Increasing attention to information freedom creates new possibilities for open data initiatives all over the US. One of such non-profit groups was able to create an idea, develop it further and find support in government state structures to plan and start the development of a product aimed at integrating data generated by many specialized institutions. The product aims at creating rich datasets useful to everyone from interested individuals to businesses, which can rely on this data for estimating, planning and decision making.
It appeared that a lot of data becomes public as a result of various initiatives and new data transparency laws. Such information is usually scattered, hard to find and even harder to interpret. Civic Journals carefully collects, processes and groups this information making it available to others. There is a lot of data, and along with interpretation speed, solution also had to be:
- Durable. Non-profit organization wanted to minimize support efforts since they didn’t want to support an army of DevOps and support engineers handling performance spikes and occasional failures.
- Verified. Continuous Integration approach should be used to constantly verify the implementation by running unit, functional and nightly tests, fully covering current implementation. A bug found during manual testing should be an exceptional event.
- Monitored. Necessary system statistics collection and monitoring should be done easily when needed.
- Scalable. New data is always coming, new datasets get added, and certain level of expected scalability should be put into initial system design.
- Cost-effective. While providing reasonable datasets processing latency, the system should be able to support datasets size growth without seriously increasing infrastructure maintenance costs.
- Flexible. Only a few data-providing organizations are willing to do additional work pushing data into the system. Civic Journals should be ready to do most of heavy lifting work by finding, downloading, parsing and processing the data in arbitrary format.
For Civic Journals client we’ve built a big data solution for integrating public statistics sources and increasing information transparency. Assuming data volumes along with needed tooling set and scalability requirements, Amazon AWS cloud platform was the most appropriate choice for building the project. Amazon provides rich set of solutions for every need of a high loaded projects. What’a more, Amazon solves many maintenance routines assuming proper set up and smart architecture and enabling one-click scalability in reasonable margins.
PRIMARY SYSTEM MODULES
- Dataset fetchers. Integrated into a single workflow, many different pluggable modules are available to connect external data providers to the system. Some of them are ready to push their data directly to the system via an API, some publish machine-friendly files to their file servers, and some are just uploading HTML pages or pdf attachments on their website. A flexible infrastructure handles initial data acquisition.
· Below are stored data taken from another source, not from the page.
-- the for-loop over enumerate(sorted_versions); the lookahead sorted_versions[i+1]["version"] is only
-- consulted when i ≠ len-1, where it is in range, so pyGetD's default is never the decisive value
def pvLoopA (version_code : Int) (sv : List (Int × String × Int)) :
    List (Int × (Int × String × Int)) → String
  | [] => "未知版本"
  | (i, ver) :: rest =>
      if i = PySem.List.len sv - 1 ∨
         version_code < (PySem.List.pyGetD sv (i + 1) (0, "", 0)).2.2 then
        ver.2.1
      else pvLoopA version_code sv rest

def get_version_name (version_code : Int) : String :=
  let sorted_versions := PySem.List.sorted pvVersions (fun x => x.2.2) false
  pvLoopA version_code sorted_versions (PySem.List.enumerate sorted_versions)

-- ===== PORT B =====
-- hand-written bisect_right from Source B; lo, hi, mid stay in [0, len a], so a[mid] is in range and
-- List.getD equals Python's a[mid]
def pvBisectRight (a : List Int) (x : Int) (lo hi : Nat) : Nat :=
  if lo < hi then
    let mid := (lo + hi) / 2
    if x < a.getD mid 0 then pvBisectRight a x lo mid
    else pvBisectRight a x (mid + 1) hi
  else lo
termination_by hi - lo
decreasing_by all_goals omega

def get_version_name_alt (version_code : Int) : String :=
  let sorted_versions := PySem.List.sorted pvVersions (fun x => x.2.2) false
  let thresholds := sorted_versions.map (fun v => v.2.2)
  let idx : Int := (pvBisectRight thresholds version_code 0 thresholds.length : Int) - 1
  let idx := if idx < 0 then 0 else idx
  (PySem.List.pyGetD sorted_versions idx (0, "", 0)).2.1

-- ===== PRECONDITION & SPEC =====
def Spec_get_version_name (version_code : Int) (out : String) : Prop := out = get_version_name_alt version_code
instance (version_code : Int) (out : String) : Decidable (Spec_get_version_name version_code out) := by unfold Spec_get_version_name; infer_instance

-- ===== CLAIM (what is proved, stated in full; the proofs are below) =====
def Claim_equal_get_version_name : Prop := ∀ (version_code : Int), Dom_get_version_name version_code → Spec_get_version_name version_code (get_version_name version_code)

-- ===== LEMMAS AND PROOFS =====
-- proof helpers: the titles, the bisection index as a decision tree, and the common closed form
def pvTitles : List String :=
  ["maimai", "maimai PLUS", "GreeN", "GreeN PLUS", "ORANGE", "ORANGE PLUS", "PiNK",
   "PiNK PLUS", "MURASAKi", "MURASAKi PLUS", "MiLK", "MiLK PLUS", "FiNALE", "舞萌DX",
   "舞萌DX 2021", "舞萌DX 2022", "舞萌DX 2023"]

def pvIdx (v : Int) : Nat :=
  if v < 18000 then
    if v < 14000 then
      if v < 12000 then if v < 11000 then if v < 10000 then 0 else 1 else 2
      else if v < 13000 then 3 else 4
    else if v < 16000 then if v < 15000 then 5 else 6 else if v < 17000 then 7 else 8
  else
    if v < 20000 then
      if v < 19500 then if v < 19000 then if v < 18500 then 9 else 10 else 11
      else if v < 19900 then 12 else 13
    else if v < 22000 then if v < 21000 then 14 else 15 else if v < 23000 then 16 else 17

def pvTable (v : Int) : String := pvTitles.getD (pvIdx v - 1) "maimai"

theorem pv_sorted_eq : PySem.List.sorted pvVersions (fun x => x.2.2) false = pvVersions := by
  decide

theorem pvIdx_le (v : Int) : pvIdx v ≤ 17 := by
  unfold pvIdx; split_ifs <;> decide

theorem pv_bisect_eq (v : Int) :
    pvBisectRight
      [10000, 11000, 12000, 13000, 14000, 15000, 16000, 17000, 18000, 18500, 19000, 19500,
        19900, 20000, 21000, 22000, 23000] v 0 17 = pvIdx v := by
  unfold pvIdx
  repeat (rw [pvBisectRight]; norm_num)
  try rfl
- Data storage. A few different database solution host the data. The system transparently switches and moves data between hot and cold storage and a few caches, optimizing access times along with storage costs.
- Dataset processors. Another kind of pluggable process raw data created during the previous step. Parse documents extract meaningful numbers and cook standard CJ datasets. This could be a simple solution, but often the aggregation scenarios are rather non-trivial, since many CJ datasets are sometimes a product of one initial input batch, possibly passing several computational and grouping steps. Adding data volume requirements, flexible MapReduce solution had to be implemented – a generally slower, but ultimately scalable distributed computational algorithm. Standalone workers are plugged to a certain steps of this algorithm, creating hybrid data cooking pipeline, able to solve the task in an easily adjustable manner.
- Hot Preview. MapReduce solutions came at a cost: while providing high throughput, it harmed latency – newly available datasets were ready after a considerable delay. In order to level off this constraint, something usually referred to as an λ-architecture was applied. It means that once new data comes into the system, processing workflow splits into two branches: one branch runs normal MapReduce flow, while other creates a preview of the result. This preview does not guarantee absolute accuracy, introducing some error margin or somehow incomplete representation, but gives a sneak peek into the end result, being eventually replaced with a 100%-accurate results of the full flow.